Like Succession, the action, which mainly takes place on the trading floor of fictional bank Pierpoint & Co, is a vehicle for a Shakespearean exploration of power in its varying guises: wealth, most obviously — but also class, privilege and sex. Abela’s character Yasmin — an heiress to a publishing fortune, desperate to shake off the shackles of her name and the accusations of nepotism that follow her through her working life — embodies basically all of these.
In the first season, her narrative arc revolves around an sado-masochistic affair with a colleague. The nudity was more “anxiety inducing” the first time around, she explains: “It’s a very exposing thing to do… I was worried that people would pick apart my body, I was worried that people would be cruel or on the opposite end of the spectrum that they might enjoy it too much and think they had a right to it.”

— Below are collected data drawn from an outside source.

lemma updateBest_of_none (best : PySem.Dict String (Int × String)) (c : String)
    (hid : invIdx.get? (normCol c) = none) : updateBest best c = best := by
  unfold updateBest; rw [hid]

lemma updateBest_of_some (best : PySem.Dict String (Int × String)) (c : String)
    (kr : String × Int) (hid : invIdx.get? (normCol c) = some kr) :
    updateBest best c = (match best.get? kr.1 with
      | none => best.insert kr.1 (kr.2, c)
      | some prev => if kr.2 ≤ prev.1 then best.insert kr.1 (kr.2, c) else best) := by
  unfold updateBest; rw [hid]

lemma inv_step (bn : PySem.Dict String String) (best : PySem.Dict String (Int × String))
    (c : String) (h : BestInv bn best) : BestInv (bn.insert (normCol c) c) (updateBest best c) := by
  intro kc hkc
  have hk := h kc hkc
  cases hid : invIdx.get? (normCol c) with
  | none =>
    rw [updateBest_of_none best c hid]
    exact invKey_untouched bn best best kc.1 kc.2 c rfl (no_alias_of_none hid kc hkc) hk
  | some kr =>
    rw [updateBest_of_some best c kr hid]
    by_cases hkey : kc.1 = kr.1
    · -- kc is the entry the new column belongs to
      obtain ⟨i, hi, hir, hnc⟩ := alias_of_some hid kc hkc hkey
      have huniq : ∀ j : Nat, (hj : j < kc.2.length) → normCol (kc.2[j]'hj) = normCol c → j = i := by
        intro j hj hje
        have h2 := (alias_eq_of_some hid kc hkc j hj hje).2
        omega
      cases hb : best.get? kr.1 with
      | none =>
        show InvKey (bn.insert (normCol c) c) (best.insert kr.1 (kr.2, c)) kc.1 kc.2
        have hk0 : ∀ a ∈ kc.2, bn.contains (normCol a) = false := by
          unfold InvKey at hk; rw [hkey, hb] at hk; exact hk
        unfold InvKey
        rw [hkey, PySem.Dict.get?_insert_self]
        refine ⟨i, hi, hir.symm, ?_, ?_⟩
        · rw [hnc]; exact PySem.Dict.get?_insert_self _ _ _
        · intro j hj
          rw [PySem.Dict.contains_insert]
          have hne : normCol kc.2[j] ≠ normCol c :=
            fun he => absurd (huniq j (Nat.lt_trans hj hi) he) (Nat.ne_of_lt hj)
          simp [hk0 _ (List.getElem_mem (Nat.lt_trans hj hi)), hne]
      | some prev =>
        have hkold : ∃ io : Nat, ∃ ho : io < kc.2.length, prev.1 = (io : Int) ∧
            bn.get? (normCol kc.2[io]) = some prev.2 ∧
            ∀ j : Nat, (hj : j < io) → bn.contains (normCol (kc.2[j]'(Nat.lt_trans hj ho))) = false := by
          unfold InvKey at hk; rw [hkey, hb] at hk; exact hk
        obtain ⟨io, ho, ho1, ho2, ho3⟩ := hkold
        show InvKey (bn.insert (normCol c) c)
          (if kr.2 ≤ prev.1 then best.insert kr.1 (kr.2, c) else best) kc.1 kc.2
        by_cases hrank : kr.2 ≤ prev.1
        · rw [if_pos hrank]
          have hile : i ≤ io := by omega
          unfold InvKey
          rw [hkey, PySem.Dict.get?_insert_self]
          refine ⟨i, hi, hir.symm, ?_, ?_⟩
          · rw [hnc]; exact PySem.Dict.get?_insert_self _ _ _
          · intro j hj
            rw [PySem.Dict.contains_insert]
            have hne : normCol kc.2[j] ≠ normCol c :=
              fun he => absurd (huniq j (Nat.lt_trans hj hi) he) (Nat.ne_of_lt hj)
            simp [ho3 j (Nat.lt_of_lt_of_le hj hile), hne]
        · rw [if_neg hrank]
          have hlt : io < i := by omega
          unfold InvKey
          rw [hkey, hb]
          refine ⟨io, ho, ho1, ?_, ?_⟩
          · rw [PySem.Dict.get?_insert_of_ne _ _
              (fun he => absurd (huniq io ho he) (Nat.ne_of_lt hlt))]
            exact ho2
          · intro j hj
            rw [PySem.Dict.contains_insert]
            have hne : normCol kc.2[j] ≠ normCol c :=
              fun he => absurd (huniq j (Nat.lt_trans hj ho) he)
                (Nat.ne_of_lt (Nat.lt_trans hj hlt))
            simp [ho3 j hj, hne]
    · -- kc is untouched by this column
      have hne := no_alias_of_other hid kc hkc hkey
      cases hb : best.get? kr.1 with
      | none =>
        show InvKey (bn.insert (normCol c) c) (best.insert kr.1 (kr.2, c)) kc.1 kc.2
        exact invKey_untouched bn best _ kc.1 kc.2 c
          (PySem.Dict.get?_insert_of_ne _ _ hkey) hne hk
      | some prev =>
        show InvKey (bn.insert (normCol c) c)
          (if kr.2 ≤ prev.1 then best.insert kr.1 (kr.2, c) else best) kc.1 kc.2
        by_cases hrank : kr.2 ≤ prev.1
        · rw [if_pos hrank]
          exact invKey_untouched bn best _ kc.1 kc.2 c
            (PySem.Dict.get?_insert_of_ne _ _ hkey) hne hk
        · rw [if_neg hrank]
          exact invKey_untouched bn best best kc.1 kc.2 c rfl hne hk

lemma inv_foldl (cols : List String) (bn : PySem.Dict String String)
    (best : PySem.Dict String (Int × String)) (h : BestInv bn best) :
    BestInv (cols.foldl (fun d c => d.insert (normCol c) c) bn) (cols.foldl updateBest best) := by
  induction cols generalizing bn best with
  | nil => exact h
  | cons c rest ih =>
    simp only [List.foldl_cons]
    exact ih _ _ (inv_step bn best c h)

lemma firstHit_none (bn : PySem.Dict String String) (cand : List String)
    (h : ∀ a ∈ cand, bn.contains (normCol a) = false) : firstHitA bn cand = none := by
  induction cand with
  | nil => rfl
  | cons a rest ih =>
    have h0 := h a (by simp)
    simp only [firstHitA, h0, Bool.false_eq_true, if_false]
    exact ih fun x hx => h x (List.mem_cons_of_mem _ hx)

lemma firstHit_idx (bn : PySem.Dict String String) (cand : List String) (c : String)
    (i : Nat) (hi : i < cand.length)
    (hpre : ∀ j : Nat, (hj : j < i) → bn.contains (normCol (cand[j]'(Nat.lt_trans hj hi))) = false)
    (hc : bn.get? (normCol cand[i]) = some c) : firstHitA bn cand = some c := by
  induction cand generalizing i with
  | nil => exact absurd hi (Nat.not_lt_zero i)
  | cons a rest ih =>
    cases i with
    | zero =>
      simp only [List.getElem_cons_zero] at hc
      have hcon : bn.contains (normCol a) = true := by
        rw [PySem.Dict.contains_eq_isSome_get?, hc]; rfl
      simp [firstHitA, hcon, hc]
    | succ j =>
      have hhead : bn.contains (normCol a) = false := hpre 0 (Nat.succ_pos j)
      simp only [firstHitA, hhead, Bool.false_eq_true, if_false]
      exact ih j (Nat.lt_of_succ_lt_succ hi)
        (fun k hk => hpre (k + 1) (Nat.succ_lt_succ hk)) hc

lemma firstHit_eq (bn : PySem.Dict String String) (best : PySem.Dict String (Int × String))
    (key : String) (cand : List String) (h : InvKey bn best key cand) :
    firstHitA bn cand = (best.get? key).map (·.2) := by
  unfold InvKey at h
  cases hb : best.get? key with
  | none => rw [hb] at h; simpa using firstHit_none bn cand h
  | some rc =>
    rw [hb] at h
    obtain ⟨i, hi, _, hg, hpre⟩ := h
    simpa using firstHit_idx bn cand rc.2 i hi hpre hg

-- ===== VERDICT (by name: the statement is the Claim_ definition above) =====
theorem structure_csv_mapping_py_spec : Claim_equal_structure_csv_mapping_py := by
  intro cols _hdom
  show structure_csv_mapping_py cols = structure_csv_mapping_py_alt cols
  simp only [structure_csv_mapping_py, structure_csv_mapping_py_alt]
  rw [PySem.Dict.items_foldl_insert_fresh aliasTable (fun kc => kc.1)
      (fun kc => firstHitA (cols.foldl (fun d c => d.insert (normCol c) c) PySem.Dict.empty) kc.2)
      PySem.Dict.empty (fun a _ => PySem.Dict.contains_empty a.1) table_keys_nodup]
  have hInv := inv_foldl cols PySem.Dict.empty PySem.Dict.empty inv_empty
  have hitems : PySem.Dict.empty.items = ([] : List (String × Option String)) := rfl
  rw [hitems, List.nil_append, keysB_eq, List.map_map]
  apply List.map_congr_left
  intro kc hkc
  exact congrArg (fun o => (kc.1, o)) (firstHit_eq _ _ kc.1 kc.2 (hInv kc hkc))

She’s aware, she explains, that once something is “out there” it no longer belongs to her — “once that final edit is signed off, the show belongs to the audience. So when your naked body is a part of that, it’s a weird thing to wrap your head around.” This, she says, is where the very small frisson of fear comes from, if encountering groups of male fans alone at night. “Not that it happens like that very often or that anyone’s been weird,” she assures me, with a smile.
Still, back in July, ahead of the second season’s release in the US (where it has been rapturously received by audiences and critics alike), she told one interviewer: “I had quite serious conversations with them [the writers] about nudity. It’s still there and a part of the show, but this season I had a bit more leverage.” It reminds me of Emilia Clarke: an unknown when Game of Thrones started but by the time the third season aired, it was rumoured that she’d put a ban on nudity — allegedly proclaiming “I want to be known for my acting, not my breasts”.

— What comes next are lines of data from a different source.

-- pv_equiv track=rewrite | github.com/shuozh/MEG-Net | utils.py | get_135_position
-- ===== SOURCE A (Python) =====
-- def get_135_position(view_n):
--     start_position_list = []
--     for i in range(view_n):
--         start_position_list.append(([i], [0]))
--     for j in range(1, view_n):
--         start_position_list.append(([0], [j]))
--     for item in start_position_list:
--         while item[0][-1] < view_n - 1 and item[1][-1] < view_n - 1:
--             item[0].append(item[0][-1] + 1)
--             item[1].append(item[1][-1] + 1)
--     return start_position_list
-- ===== SOURCE B (Python) =====
-- def get_135_position(view_n):
--     # Build only the main diagonal explicitly; every other diagonal is derived
--     # from its neighbour by a recurrence: moving down-left drops the first row
--     # index and the last column index, moving up-right drops the last row index
--     # and the first column index.  All work is whole-list slicing.
--     if view_n <= 0:
--         return []
--     result = [(list(range(view_n)), list(range(view_n)))]
--     rows, cols = result[0]
--     for _ in range(1, view_n):
--         rows, cols = rows[1:], cols[:-1]
--         result.append((rows, cols))
--     rows, cols = result[0]
--     for _ in range(1, view_n):
--         rows, cols = rows[:-1], cols[1:]
--         result.append((rows, cols))
--     return result
-- ===== Notes on version B (the rewrite author's own statement) =====
-- stated objective: faster
-- what changed: Instead of seeding one start point per diagonal and growing each diagonal element by element with a while loop, B materialises only the main diagonal and derives every other diagonal from its neighbour by whole-list slicing (down-left drops the first row index and the last column index, up-right the converse).
import Mathlib
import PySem

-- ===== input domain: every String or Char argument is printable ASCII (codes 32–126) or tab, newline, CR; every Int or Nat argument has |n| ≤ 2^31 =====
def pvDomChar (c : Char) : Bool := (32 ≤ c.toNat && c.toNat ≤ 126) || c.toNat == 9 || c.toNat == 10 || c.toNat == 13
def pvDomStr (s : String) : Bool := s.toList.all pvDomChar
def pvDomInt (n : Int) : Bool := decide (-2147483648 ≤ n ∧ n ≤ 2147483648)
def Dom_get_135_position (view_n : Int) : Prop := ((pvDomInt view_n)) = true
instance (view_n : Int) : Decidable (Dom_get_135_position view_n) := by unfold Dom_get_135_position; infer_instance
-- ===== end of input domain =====

-- B builds only the main diagonal explicitly and derives every other diagonal from its
-- neighbour by whole-list slicing (down-left drops the first row / last column index,
-- up-right the converse), instead of A's seed-then-while-extend per-element construction.

-- ===== PORT A =====
-- the while loop: extend both lists by last+1 while both last elements are < view_n - 1.
-- item[0][-1] is ported as pyGetD … (-1) (view_n - 1): in A the lists are always nonempty
-- (they start as singletons), so the default is never read and the port is exact there.
def extendA (n : Int) (r c : List Int) : List Int × List Int :=
  let a := PySem.List.pyGetD r (-1) (n - 1)
  let b := PySem.List.pyGetD c (-1) (n - 1)
  if _h : a < n - 1 ∧ b < n - 1 then
    extendA n (r ++ [a + 1]) (c ++ [b + 1])
  else
    (r, c)
termination_by (n - 1 - PySem.List.pyGetD r (-1) (n - 1)).toNat
decreasing_by
  simp only [PySem.List.pyGetD_neg_one_append_singleton]
  omega

def get_135_position (view_n : Int) : List (List (List Int)) :=
  let starts : List (List Int × List Int) :=
    (PySem.List.pyRange 0 view_n 1).map (fun i => ([i], [(0 : Int)]))
    ++ (PySem.List.pyRange 1 view_n 1).map (fun j => ([(0 : Int)], [j]))
  starts.map (fun item =>
    let p := extendA view_n item.1 item.2
    [p.1, p.2])

-- ===== PORT B =====
-- loop body of the first loop: rows, cols = rows[1:], cols[:-1]; result.append((rows, cols))
def stepDL (s : List (List (List Int)) × List Int × List Int) (_x : Int) :
    List (List (List Int)) × List Int × List Int :=
  let rows := PySem.List.slice s.2.1 (some 1) none
  let cols := PySem.List.slice s.2.2 none (some (-1))
  (s.1 ++ [[rows, cols]], rows, cols)

-- loop body of the second loop: rows, cols = rows[:-1], cols[1:]; result.append((rows, cols))
def stepUR (s : List (List (List Int)) × List Int × List Int) (_x : Int) :
    List (List (List Int)) × List Int × List Int :=
  let rows := PySem.List.slice s.2.1 none (some (-1))
  let cols := PySem.List.slice s.2.2 (some 1) none
  (s.1 ++ [[rows, cols]], rows, cols)

def get_135_position_alt (view_n : Int) : List (List (List Int)) :=
  if view_n ≤ 0 then []
  else
    -- result = [(list(range(view_n)), list(range(view_n)))]; rows, cols = result[0]
    ((PySem.List.pyRange 1 view_n 1).foldl stepUR
      (((PySem.List.pyRange 1 view_n 1).foldl stepDL
          ([[PySem.List.pyRange 0 view_n 1, PySem.List.pyRange 0 view_n 1]],
           PySem.List.pyRange 0 view_n 1, PySem.List.pyRange 0 view_n 1)).1,
       PySem.List.pyRange 0 view_n 1, PySem.List.pyRange 0 view_n 1)).1

-- ===== PRECONDITION & SPEC =====
def Spec_get_135_position (view_n : Int) (out : List (List (List Int))) : Prop := out = get_135_position_alt view_n
instance (view_n : Int) (out : List (List (List Int))) : Decidable (Spec_get_135_position view_n out) := by unfold Spec_get_135_position; infer_instance

-- ===== CLAIM (what is proved, stated in full; the proofs are below) =====
def Claim_equal_get_135_position : Prop := ∀ (view_n : Int), Dom_get_135_position view_n → Spec_get_135_position view_n (get_135_position view_n)

-- ===== LEMMAS AND PROOFS =====

-- Characterisation of A's while loop: starting from nonempty lists with last elements a, b,
-- it appends exactly m = max 0 (n-1-max a b) increments to each list.
lemma extendA_spec (n : Int) :
    ∀ (m : Nat) (a b : Int) (r c : List Int),
      r.getLast? = some a → c.getLast? = some b → m = (n - 1 - max a b).toNat →
      extendA n r c =
        (r ++ PySem.List.pyRange (a + 1) (a + 1 + m) 1,
         c ++ PySem.List.pyRange (b + 1) (b + 1 + m) 1) := by
  intro m
  induction m with
  | zero =>
    intro a b r c hr hc hm
    have hr' : PySem.List.pyGetD r (-1) (n - 1) = a := by
      simp [PySem.List.pyGetD, PySem.List.pyGet?_neg_one, hr]
    have hc' : PySem.List.pyGetD c (-1) (n - 1) = b := by
      simp [PySem.List.pyGetD, PySem.List.pyGet?_neg_one, hc]
    rw [extendA, hr', hc']
    have : ¬ (a < n - 1 ∧ b < n - 1) := by omega
    rw [dif_neg this]
    rw [PySem.List.pyRange_one_eq_nil (by push_cast; omega),
        PySem.List.pyRange_one_eq_nil (by push_cast; omega)]
    simp
  | succ m ih =>
    intro a b r c hr hc hm
    have hr' : PySem.List.pyGetD r (-1) (n - 1) = a := by
      simp [PySem.List.pyGetD, PySem.List.pyGet?_neg_one, hr]
    have hc' : PySem.List.pyGetD c (-1) (n - 1) = b := by
      simp [PySem.List.pyGetD, PySem.List.pyGet?_neg_one, hc]
    rw [extendA, hr', hc']
    have hcond : a < n - 1 ∧ b < n - 1 := by omega
    rw [dif_pos hcond]
    rw [ih (a + 1) (b + 1) (r ++ [a + 1]) (c ++ [b + 1]) (by simp) (by simp) (by omega)]
    rw [List.append_assoc, List.append_assoc]
    have ha : PySem.List.pyRange (a + 1) (a + 1 + ((m : Int) + 1)) 1
        = (a + 1) :: PySem.List.pyRange (a + 1 + 1) (a + 1 + 1 + (m : Int)) 1 := by
      rw [PySem.List.pyRange_one_cons (by omega)]
      congr 2
      omega
    have hb : PySem.List.pyRange (b + 1) (b + 1 + ((m : Int) + 1)) 1
        = (b + 1) :: PySem.List.pyRange (b + 1 + 1) (b + 1 + 1 + (m : Int)) 1 := by
      rw [PySem.List.pyRange_one_cons (by omega)]
      congr 2
      omega
    push_cast
    rw [ha, hb]
    simp

-- A's entry starting at (x, 0)-shape: closed pyRange form of the extended diagonal.
lemma extendA_start_left (n i : Int) (h0 : 0 ≤ i) (hi : i < n) :
    extendA n [i] [0] = (PySem.List.pyRange i n 1, PySem.List.pyRange 0 (n - i) 1) := by
  rw [extendA_spec n (n - 1 - max i 0).toNat i 0 [i] [0] (by simp) (by simp) rfl]
  have hmax : max i 0 = i := by omega
  rw [hmax]
  have hm : ((n - 1 - i).toNat : Int) = n - 1 - i := by omega
  rw [hm]
  rw [Prod.mk.injEq]
  refine ⟨?_, ?_⟩
  · have e : i + 1 + (n - 1 - i) = n := by omega
    rw [e, PySem.List.pyRange_one_cons (show i < n by omega)]
    rfl
  · have e : (0 : Int) + 1 + (n - 1 - i) = n - i := by omega
    rw [e, PySem.List.pyRange_one_cons (show (0:Int) < n - i by omega)]
    rfl

lemma extendA_start_top (n j : Int) (h0 : 0 ≤ j) (hj : j < n) :
    extendA n [0] [j] = (PySem.List.pyRange 0 (n - j) 1, PySem.List.pyRange j n 1) := by
  rw [extendA_spec n (n - 1 - max (0:Int) j).toNat 0 j [0] [j] (by simp) (by simp) rfl]
  have hmax : max (0:Int) j = j := by omega
  rw [hmax]
  have hm : ((n - 1 - j).toNat : Int) = n - 1 - j := by omega
  rw [hm]
  rw [Prod.mk.injEq]
  refine ⟨?_, ?_⟩
  · have e : (0 : Int) + 1 + (n - 1 - j) = n - j := by omega
    rw [e, PySem.List.pyRange_one_cons (show (0:Int) < n - j by omega)]
    rfl
  · have e : j + 1 + (n - 1 - j) = n := by omega
    rw [e, PySem.List.pyRange_one_cons (show j < n by omega)]
    rfl

-- rows[1:] of a diagonal range
lemma slice_tail_pyRange (a b : Int) (h : a < b) :
    PySem.List.slice (PySem.List.pyRange a b 1) (some 1) none = PySem.List.pyRange (a + 1) b 1 := by
  rw [PySem.List.slice_from_one, PySem.List.pyRange_one_cons h]
  rfl

-- cols[:-1] of a diagonal range
lemma slice_dropLast_pyRange (a b : Int) (h : a < b) :
    PySem.List.slice (PySem.List.pyRange a b 1) none (some (-1)) = PySem.List.pyRange a (b - 1) 1 := by
  rw [PySem.List.slice_to_neg_one]
  have e : b = (b - 1) + 1 := by omega
  rw [e, PySem.List.pyRange_one_succ_right (by omega)]
  have e2 : b - 1 + 1 - 1 = b - 1 := by omega
  rw [e2]
  simp

-- invariant of the first loop: from diagonal a-1 it emits diagonals a, a+1, …, n-1
lemma foldDL_spec (n : Int) :
    ∀ (N : Nat) (a : Int) (res : List (List (List Int))),
      1 ≤ a → a ≤ n → (n - a).toNat = N →
      (PySem.List.pyRange a n 1).foldl stepDL
          (res, PySem.List.pyRange (a - 1) n 1, PySem.List.pyRange 0 (n - a + 1) 1)
        = (res ++ (PySem.List.pyRange a n 1).map
              (fun i => [PySem.List.pyRange i n 1, PySem.List.pyRange 0 (n - i) 1]),
           PySem.List.pyRange (n - 1) n 1, PySem.List.pyRange 0 1 1) := by
  intro N
  induction N with
  | zero =>
    intro a res h1 h2 hN
    have ha : a = n := by omega
    subst ha
    rw [PySem.List.pyRange_one_eq_nil (le_refl a)]
    have e : a - a + 1 = 1 := by omega
    rw [e]
    simp
  | succ N ih =>
    intro a res h1 h2 hN
    have han : a < n := by omega
    rw [PySem.List.pyRange_one_cons han, List.foldl_cons]
    have hstep : stepDL (res, PySem.List.pyRange (a - 1) n 1, PySem.List.pyRange 0 (n - a + 1) 1) a
        = (res ++ [[PySem.List.pyRange a n 1, PySem.List.pyRange 0 (n - a) 1]],
           PySem.List.pyRange a n 1, PySem.List.pyRange 0 (n - a) 1) := by
      unfold stepDL
      dsimp only
      rw [slice_tail_pyRange _ _ (by omega), slice_dropLast_pyRange _ _ (by omega)]
      have e1 : a - 1 + 1 = a := by omega
      have e2 : n - a + 1 - 1 = n - a := by omega
      rw [e1, e2]
    rw [hstep]
    have h := ih (a + 1) (res ++ [[PySem.List.pyRange a n 1, PySem.List.pyRange 0 (n - a) 1]])
      (by omega) (by omega) (by omega)
    have e1 : a + 1 - 1 = a := by omega
    have e2 : n - (a + 1) + 1 = n - a := by omega
    rw [e1, e2] at h
    rw [h, PySem.List.pyRange_one_cons han, List.map_cons]
    simp [List.append_assoc]
    exact (PySem.List.pyRange_one_cons han).symm

-- invariant of the second loop: from diagonal -(a-1) it emits diagonals -a, …, -(n-1)
lemma foldUR_spec (n : Int) :
    ∀ (N : Nat) (a : Int) (res : List (List (List Int))),
      1 ≤ a → a ≤ n → (n - a).toNat = N →
      (PySem.List.pyRange a n 1).foldl stepUR
          (res, PySem.List.pyRange 0 (n - a + 1) 1, PySem.List.pyRange (a - 1) n 1)
        = (res ++ (PySem.List.pyRange a n 1).map
              (fun j => [PySem.List.pyRange 0 (n - j) 1, PySem.List.pyRange j n 1]),
           PySem.List.pyRange 0 1 1, PySem.List.pyRange (n - 1) n 1) := by
  intro N
  induction N with
  | zero =>
    intro a res h1 h2 hN
    have ha : a = n := by omega
    subst ha
    rw [PySem.List.pyRange_one_eq_nil (le_refl a)]
    have e : a - a + 1 = 1 := by omega
    rw [e]
    simp
  | succ N ih =>
    intro a res h1 h2 hN
    have han : a < n := by omega
    rw [PySem.List.pyRange_one_cons han, List.foldl_cons]
    have hstep : stepUR (res, PySem.List.pyRange 0 (n - a + 1) 1, PySem.List.pyRange (a - 1) n 1) a
        = (res ++ [[PySem.List.pyRange 0 (n - a) 1, PySem.List.pyRange a n 1]],
           PySem.List.pyRange 0 (n - a) 1, PySem.List.pyRange a n 1) := by
      unfold stepUR
      dsimp only
      rw [slice_tail_pyRange _ _ (by omega), slice_dropLast_pyRange _ _ (by omega)]
      have e1 : a - 1 + 1 = a := by omega
      have e2 : n - a + 1 - 1 = n - a := by omega
      rw [e1, e2]
    rw [hstep]
    have h := ih (a + 1) (res ++ [[PySem.List.pyRange 0 (n - a) 1, PySem.List.pyRange a n 1]])
      (by omega) (by omega) (by omega)
    have e1 : a + 1 - 1 = a := by omega
    have e2 : n - (a + 1) + 1 = n - a := by omega
    rw [e1, e2] at h
    rw [h, PySem.List.pyRange_one_cons han, List.map_cons]
    simp [List.append_assoc]
    exact (PySem.List.pyRange_one_cons han).symm

-- ===== VERDICT (by name: the statement is the Claim_ definition above) =====
theorem get_135_position_spec : Claim_equal_get_135_position := by
  intro n _
  unfold Spec_get_135_position get_135_position get_135_position_alt
  by_cases hn : n ≤ 0
  · rw [if_pos hn, PySem.List.pyRange_one_eq_nil (by omega : n ≤ (0:Int)),
        PySem.List.pyRange_one_eq_nil (by omega : n ≤ (1:Int))]
    rfl
  · rw [if_neg hn]
    have hDL := foldDL_spec n (n - 1).toNat 1
      [[PySem.List.pyRange 0 n 1, PySem.List.pyRange 0 n 1]] le_rfl (by omega) (by omega)
    have e1 : (1 : Int) - 1 = 0 := by omega
    have e2 : n - 1 + 1 = n := by omega
    rw [e1, e2] at hDL
    rw [hDL]
    have hUR := foldUR_spec n (n - 1).toNat 1
      ([[PySem.List.pyRange 0 n 1, PySem.List.pyRange 0 n 1]]
        ++ (PySem.List.pyRange 1 n 1).map
            (fun i => [PySem.List.pyRange i n 1, PySem.List.pyRange 0 (n - i) 1]))
      le_rfl (by omega) (by omega)
    rw [e1, e2] at hUR
    rw [hUR]
    simp only [List.map_append, List.map_map]
    have hmain : (PySem.List.pyRange 0 n 1).map
          (fun i => [PySem.List.pyRange i n 1, PySem.List.pyRange 0 (n - i) 1])
        = [[PySem.List.pyRange 0 n 1, PySem.List.pyRange 0 n 1]]
          ++ (PySem.List.pyRange 1 n 1).map
              (fun i => [PySem.List.pyRange i n 1, PySem.List.pyRange 0 (n - i) 1]) := by
      rw [PySem.List.pyRange_one_cons (show (0:Int) < n by omega), List.map_cons]
      norm_num
      exact PySem.List.pyRange_one_cons (by omega)
    congr 1
    · rw [← hmain]
      apply List.map_congr_left
      intro i hi
      have hib := (PySem.List.mem_pyRange_one).1 hi
      simp only [Function.comp]
      rw [extendA_start_left n i hib.1 hib.2]
    · apply List.map_congr_left
      intro j hj
      have hjb := (PySem.List.mem_pyRange_one).1 hj
      simp only [Function.comp]
      rw [extendA_start_top n j (by omega) hjb.2]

When I ask Abela whether it was a conscious decision to do fewer nude scenes this time around, she is sanguine, explaining that Yasmin’s narrative arc in the second season revolves around her relationship with her father and so simply required less sex and nudity. “So no, it wasn’t an intentional thing. And actually, I think once I ripped the band aid off — and I did that in season one — I wasn’t so scared of it any more.”
It is interesting to talk to Abela after having binged almost the entirety of Industry’s second season in less than 24 hours. There’s a reason she has been called the “breakout star” of the show; Yasmin is a particularly mercurial character, switching between breathless people-pleasing and arch manipulation within the space of a few micro expressions. Abela’s ability to convey the shifting power dynamics within any given scene without even uttering a word is mesmerising to watch.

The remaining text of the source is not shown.